Task statement: From the data below, retype exactly the lines starting with the one that contains "theorem pv_goOne (l" and ending with the one that contains "zero => simp at h", both included.

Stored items
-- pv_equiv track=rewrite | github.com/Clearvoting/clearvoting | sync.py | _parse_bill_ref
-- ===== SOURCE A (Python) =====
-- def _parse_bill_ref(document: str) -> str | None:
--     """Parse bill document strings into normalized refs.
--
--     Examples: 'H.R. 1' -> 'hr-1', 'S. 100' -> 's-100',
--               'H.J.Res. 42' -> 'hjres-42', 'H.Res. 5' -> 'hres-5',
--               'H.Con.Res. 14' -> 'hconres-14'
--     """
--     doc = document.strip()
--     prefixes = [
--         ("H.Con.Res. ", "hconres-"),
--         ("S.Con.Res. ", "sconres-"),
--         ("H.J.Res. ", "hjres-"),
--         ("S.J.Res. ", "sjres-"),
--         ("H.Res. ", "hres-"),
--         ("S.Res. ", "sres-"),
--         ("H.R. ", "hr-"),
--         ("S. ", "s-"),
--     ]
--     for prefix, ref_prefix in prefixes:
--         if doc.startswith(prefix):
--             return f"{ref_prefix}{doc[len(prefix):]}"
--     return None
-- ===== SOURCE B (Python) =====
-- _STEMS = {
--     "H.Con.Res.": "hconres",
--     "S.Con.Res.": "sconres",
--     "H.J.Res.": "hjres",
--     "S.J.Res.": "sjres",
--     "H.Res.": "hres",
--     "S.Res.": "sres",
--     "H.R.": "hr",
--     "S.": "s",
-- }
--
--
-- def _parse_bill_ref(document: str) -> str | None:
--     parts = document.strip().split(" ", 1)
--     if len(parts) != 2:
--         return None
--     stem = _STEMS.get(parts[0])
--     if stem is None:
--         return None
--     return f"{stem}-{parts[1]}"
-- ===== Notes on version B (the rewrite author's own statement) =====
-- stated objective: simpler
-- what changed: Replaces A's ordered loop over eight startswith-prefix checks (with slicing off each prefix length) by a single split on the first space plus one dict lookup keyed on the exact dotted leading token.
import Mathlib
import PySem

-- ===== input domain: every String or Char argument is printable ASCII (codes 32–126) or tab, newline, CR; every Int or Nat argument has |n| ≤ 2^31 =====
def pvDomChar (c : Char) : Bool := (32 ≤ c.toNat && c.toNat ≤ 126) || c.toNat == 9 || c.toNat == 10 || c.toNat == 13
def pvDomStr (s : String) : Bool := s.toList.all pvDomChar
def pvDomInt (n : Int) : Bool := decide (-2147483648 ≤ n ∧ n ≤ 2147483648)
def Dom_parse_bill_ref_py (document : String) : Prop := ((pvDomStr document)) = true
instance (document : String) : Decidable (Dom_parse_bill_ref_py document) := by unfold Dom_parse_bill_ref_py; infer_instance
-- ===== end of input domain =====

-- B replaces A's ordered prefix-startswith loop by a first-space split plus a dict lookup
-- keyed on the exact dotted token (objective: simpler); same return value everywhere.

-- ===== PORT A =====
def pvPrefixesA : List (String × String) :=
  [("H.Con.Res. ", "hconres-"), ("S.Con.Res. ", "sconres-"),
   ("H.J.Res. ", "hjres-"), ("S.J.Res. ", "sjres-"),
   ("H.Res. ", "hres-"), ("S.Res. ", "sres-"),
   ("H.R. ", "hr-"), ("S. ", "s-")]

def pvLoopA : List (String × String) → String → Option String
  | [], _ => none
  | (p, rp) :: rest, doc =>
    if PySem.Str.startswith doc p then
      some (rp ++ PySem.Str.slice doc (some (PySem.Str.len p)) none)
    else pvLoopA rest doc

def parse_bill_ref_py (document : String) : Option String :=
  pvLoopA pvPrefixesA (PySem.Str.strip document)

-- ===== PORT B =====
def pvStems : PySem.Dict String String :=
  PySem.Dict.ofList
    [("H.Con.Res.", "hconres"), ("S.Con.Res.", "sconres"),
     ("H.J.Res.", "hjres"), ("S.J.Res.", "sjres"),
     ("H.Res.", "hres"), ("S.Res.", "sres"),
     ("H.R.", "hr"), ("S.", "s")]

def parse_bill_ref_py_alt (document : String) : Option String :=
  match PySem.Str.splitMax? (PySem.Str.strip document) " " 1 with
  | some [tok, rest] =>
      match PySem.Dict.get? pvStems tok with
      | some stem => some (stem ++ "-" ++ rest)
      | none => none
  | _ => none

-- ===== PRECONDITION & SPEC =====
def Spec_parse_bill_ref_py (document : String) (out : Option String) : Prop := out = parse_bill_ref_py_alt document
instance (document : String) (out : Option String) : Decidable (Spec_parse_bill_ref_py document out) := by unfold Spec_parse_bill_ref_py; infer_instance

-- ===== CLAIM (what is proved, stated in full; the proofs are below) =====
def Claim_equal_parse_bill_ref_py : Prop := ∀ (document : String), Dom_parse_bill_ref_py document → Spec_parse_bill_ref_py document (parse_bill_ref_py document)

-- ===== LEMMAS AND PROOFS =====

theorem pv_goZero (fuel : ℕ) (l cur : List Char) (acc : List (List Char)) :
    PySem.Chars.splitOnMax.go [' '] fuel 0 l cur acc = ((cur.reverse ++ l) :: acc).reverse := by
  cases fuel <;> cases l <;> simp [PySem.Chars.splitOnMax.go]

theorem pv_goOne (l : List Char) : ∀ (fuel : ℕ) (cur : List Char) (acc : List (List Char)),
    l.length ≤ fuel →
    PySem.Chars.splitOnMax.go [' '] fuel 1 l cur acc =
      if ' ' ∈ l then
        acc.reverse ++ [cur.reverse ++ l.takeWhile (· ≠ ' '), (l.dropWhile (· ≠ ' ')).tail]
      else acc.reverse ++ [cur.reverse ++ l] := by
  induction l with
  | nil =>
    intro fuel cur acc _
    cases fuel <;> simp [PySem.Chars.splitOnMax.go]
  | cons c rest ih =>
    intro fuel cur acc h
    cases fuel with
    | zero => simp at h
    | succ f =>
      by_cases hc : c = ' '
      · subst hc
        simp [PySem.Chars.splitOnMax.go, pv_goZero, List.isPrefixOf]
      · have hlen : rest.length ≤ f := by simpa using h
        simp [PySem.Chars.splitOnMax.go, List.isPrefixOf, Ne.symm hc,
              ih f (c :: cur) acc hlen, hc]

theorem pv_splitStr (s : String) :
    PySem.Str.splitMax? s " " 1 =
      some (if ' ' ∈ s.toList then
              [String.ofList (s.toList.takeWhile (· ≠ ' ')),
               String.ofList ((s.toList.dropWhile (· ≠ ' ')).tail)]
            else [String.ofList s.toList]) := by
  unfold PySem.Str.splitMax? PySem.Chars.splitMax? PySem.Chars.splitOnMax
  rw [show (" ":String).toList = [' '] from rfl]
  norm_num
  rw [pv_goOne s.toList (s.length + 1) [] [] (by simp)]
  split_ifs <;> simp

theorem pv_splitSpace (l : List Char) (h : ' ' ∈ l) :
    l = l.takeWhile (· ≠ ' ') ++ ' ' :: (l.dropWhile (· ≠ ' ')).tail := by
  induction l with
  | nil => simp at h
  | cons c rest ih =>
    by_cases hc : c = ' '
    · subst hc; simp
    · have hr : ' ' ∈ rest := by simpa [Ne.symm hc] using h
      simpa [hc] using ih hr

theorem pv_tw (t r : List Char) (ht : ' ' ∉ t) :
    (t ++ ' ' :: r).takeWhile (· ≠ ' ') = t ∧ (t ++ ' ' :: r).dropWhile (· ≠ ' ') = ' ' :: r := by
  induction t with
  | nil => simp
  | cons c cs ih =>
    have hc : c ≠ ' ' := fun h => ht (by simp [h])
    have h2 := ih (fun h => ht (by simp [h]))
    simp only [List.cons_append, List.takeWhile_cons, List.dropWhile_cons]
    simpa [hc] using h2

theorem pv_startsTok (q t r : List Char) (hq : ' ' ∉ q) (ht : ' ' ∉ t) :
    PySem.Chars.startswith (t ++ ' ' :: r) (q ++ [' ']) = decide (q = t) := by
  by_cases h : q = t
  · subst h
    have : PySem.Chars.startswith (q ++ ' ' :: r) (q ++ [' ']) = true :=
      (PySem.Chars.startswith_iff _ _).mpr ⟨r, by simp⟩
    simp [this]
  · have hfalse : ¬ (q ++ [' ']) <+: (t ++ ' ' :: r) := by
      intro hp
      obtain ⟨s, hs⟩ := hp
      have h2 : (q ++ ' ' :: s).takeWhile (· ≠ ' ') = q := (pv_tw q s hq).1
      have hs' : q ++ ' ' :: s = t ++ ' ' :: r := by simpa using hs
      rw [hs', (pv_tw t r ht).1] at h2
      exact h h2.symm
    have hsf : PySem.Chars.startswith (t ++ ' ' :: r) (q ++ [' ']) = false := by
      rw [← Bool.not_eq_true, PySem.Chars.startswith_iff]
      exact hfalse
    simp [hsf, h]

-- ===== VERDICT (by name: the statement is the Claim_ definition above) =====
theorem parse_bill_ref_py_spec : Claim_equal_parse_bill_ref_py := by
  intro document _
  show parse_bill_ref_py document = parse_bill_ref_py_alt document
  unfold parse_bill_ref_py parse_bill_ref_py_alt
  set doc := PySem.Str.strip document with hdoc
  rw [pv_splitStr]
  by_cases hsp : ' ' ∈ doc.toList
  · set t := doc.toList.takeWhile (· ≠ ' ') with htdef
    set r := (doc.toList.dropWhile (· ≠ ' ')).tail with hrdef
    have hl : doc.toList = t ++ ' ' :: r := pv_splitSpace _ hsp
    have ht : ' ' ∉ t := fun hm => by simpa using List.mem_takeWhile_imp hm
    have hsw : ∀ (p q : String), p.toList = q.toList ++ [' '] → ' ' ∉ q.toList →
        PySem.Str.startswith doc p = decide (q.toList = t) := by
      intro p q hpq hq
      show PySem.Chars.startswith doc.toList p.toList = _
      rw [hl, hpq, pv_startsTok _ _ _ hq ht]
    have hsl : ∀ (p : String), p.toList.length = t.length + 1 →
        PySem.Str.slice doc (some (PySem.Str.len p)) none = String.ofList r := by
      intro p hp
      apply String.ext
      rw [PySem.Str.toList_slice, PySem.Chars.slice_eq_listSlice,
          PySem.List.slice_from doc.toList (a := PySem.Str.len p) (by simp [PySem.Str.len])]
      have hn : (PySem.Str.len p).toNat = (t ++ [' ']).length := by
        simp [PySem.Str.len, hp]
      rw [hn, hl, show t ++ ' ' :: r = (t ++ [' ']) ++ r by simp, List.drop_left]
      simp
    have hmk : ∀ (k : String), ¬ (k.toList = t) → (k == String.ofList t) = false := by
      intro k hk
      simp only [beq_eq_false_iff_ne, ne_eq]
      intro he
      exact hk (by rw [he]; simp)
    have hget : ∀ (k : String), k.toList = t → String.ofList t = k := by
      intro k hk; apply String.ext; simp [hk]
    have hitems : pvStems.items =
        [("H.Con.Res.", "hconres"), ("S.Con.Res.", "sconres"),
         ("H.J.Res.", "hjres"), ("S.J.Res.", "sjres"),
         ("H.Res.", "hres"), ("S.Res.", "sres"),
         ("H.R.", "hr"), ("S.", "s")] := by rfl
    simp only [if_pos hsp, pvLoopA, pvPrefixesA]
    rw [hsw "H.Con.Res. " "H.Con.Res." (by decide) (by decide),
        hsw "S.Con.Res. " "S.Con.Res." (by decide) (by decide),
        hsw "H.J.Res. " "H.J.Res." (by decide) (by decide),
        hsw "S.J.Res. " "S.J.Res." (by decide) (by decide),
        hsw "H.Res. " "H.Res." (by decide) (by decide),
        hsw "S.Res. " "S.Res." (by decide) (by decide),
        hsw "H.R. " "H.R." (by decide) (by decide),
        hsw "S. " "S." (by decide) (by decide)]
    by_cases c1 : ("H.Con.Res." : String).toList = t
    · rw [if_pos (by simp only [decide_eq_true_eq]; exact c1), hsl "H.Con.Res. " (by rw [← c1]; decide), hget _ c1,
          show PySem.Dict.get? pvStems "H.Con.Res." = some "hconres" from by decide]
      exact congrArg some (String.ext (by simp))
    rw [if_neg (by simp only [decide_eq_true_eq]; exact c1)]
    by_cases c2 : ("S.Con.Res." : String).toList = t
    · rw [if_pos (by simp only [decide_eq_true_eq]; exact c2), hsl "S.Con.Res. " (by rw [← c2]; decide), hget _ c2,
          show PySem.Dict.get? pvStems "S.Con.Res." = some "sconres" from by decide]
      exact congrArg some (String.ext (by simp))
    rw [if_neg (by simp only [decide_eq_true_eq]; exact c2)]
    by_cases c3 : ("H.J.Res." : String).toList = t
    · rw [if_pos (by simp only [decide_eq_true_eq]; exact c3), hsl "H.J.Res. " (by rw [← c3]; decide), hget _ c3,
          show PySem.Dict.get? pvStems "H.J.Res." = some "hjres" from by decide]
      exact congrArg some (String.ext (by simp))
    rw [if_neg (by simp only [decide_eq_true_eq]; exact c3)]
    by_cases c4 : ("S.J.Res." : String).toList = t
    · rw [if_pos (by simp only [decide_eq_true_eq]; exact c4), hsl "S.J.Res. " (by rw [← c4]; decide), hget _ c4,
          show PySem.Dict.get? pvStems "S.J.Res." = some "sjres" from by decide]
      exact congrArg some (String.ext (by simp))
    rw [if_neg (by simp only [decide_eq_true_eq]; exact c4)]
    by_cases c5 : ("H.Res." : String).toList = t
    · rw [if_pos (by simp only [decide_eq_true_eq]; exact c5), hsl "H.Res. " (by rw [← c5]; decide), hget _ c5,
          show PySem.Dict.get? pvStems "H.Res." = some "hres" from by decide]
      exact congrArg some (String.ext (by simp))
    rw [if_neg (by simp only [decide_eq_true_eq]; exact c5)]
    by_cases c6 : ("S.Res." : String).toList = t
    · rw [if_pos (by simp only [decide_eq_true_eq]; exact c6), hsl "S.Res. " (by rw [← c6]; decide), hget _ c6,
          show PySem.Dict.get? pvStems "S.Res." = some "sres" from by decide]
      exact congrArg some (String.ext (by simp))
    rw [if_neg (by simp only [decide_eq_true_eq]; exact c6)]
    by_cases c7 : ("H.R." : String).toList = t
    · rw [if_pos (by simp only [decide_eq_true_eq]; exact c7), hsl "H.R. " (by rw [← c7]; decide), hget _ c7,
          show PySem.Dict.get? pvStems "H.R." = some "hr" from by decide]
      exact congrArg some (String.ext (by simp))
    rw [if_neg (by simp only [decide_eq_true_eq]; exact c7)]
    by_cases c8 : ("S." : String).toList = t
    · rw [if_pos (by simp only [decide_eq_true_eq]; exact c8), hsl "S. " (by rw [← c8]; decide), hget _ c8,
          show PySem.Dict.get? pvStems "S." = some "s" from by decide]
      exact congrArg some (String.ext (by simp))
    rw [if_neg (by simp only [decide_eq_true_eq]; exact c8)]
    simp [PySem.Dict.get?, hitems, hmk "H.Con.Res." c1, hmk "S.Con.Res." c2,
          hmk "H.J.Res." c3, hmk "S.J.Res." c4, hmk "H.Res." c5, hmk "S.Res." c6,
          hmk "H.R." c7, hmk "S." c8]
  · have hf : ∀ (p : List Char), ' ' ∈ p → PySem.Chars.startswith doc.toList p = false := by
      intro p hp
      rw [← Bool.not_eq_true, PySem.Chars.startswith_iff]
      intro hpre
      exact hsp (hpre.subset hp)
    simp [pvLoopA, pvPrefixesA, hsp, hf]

Output of the task:
theorem pv_goOne (l : List Char) : ∀ (fuel : ℕ) (cur : List Char) (acc : List (List Char)),
    l.length ≤ fuel →
    PySem.Chars.splitOnMax.go [' '] fuel 1 l cur acc =
      if ' ' ∈ l then
        acc.reverse ++ [cur.reverse ++ l.takeWhile (· ≠ ' '), (l.dropWhile (· ≠ ' ')).tail]
      else acc.reverse ++ [cur.reverse ++ l] := by
  induction l with
  | nil =>
    intro fuel cur acc _
    cases fuel <;> simp [PySem.Chars.splitOnMax.go]
  | cons c rest ih =>
    intro fuel cur acc h
    cases fuel with
    | zero => simp at h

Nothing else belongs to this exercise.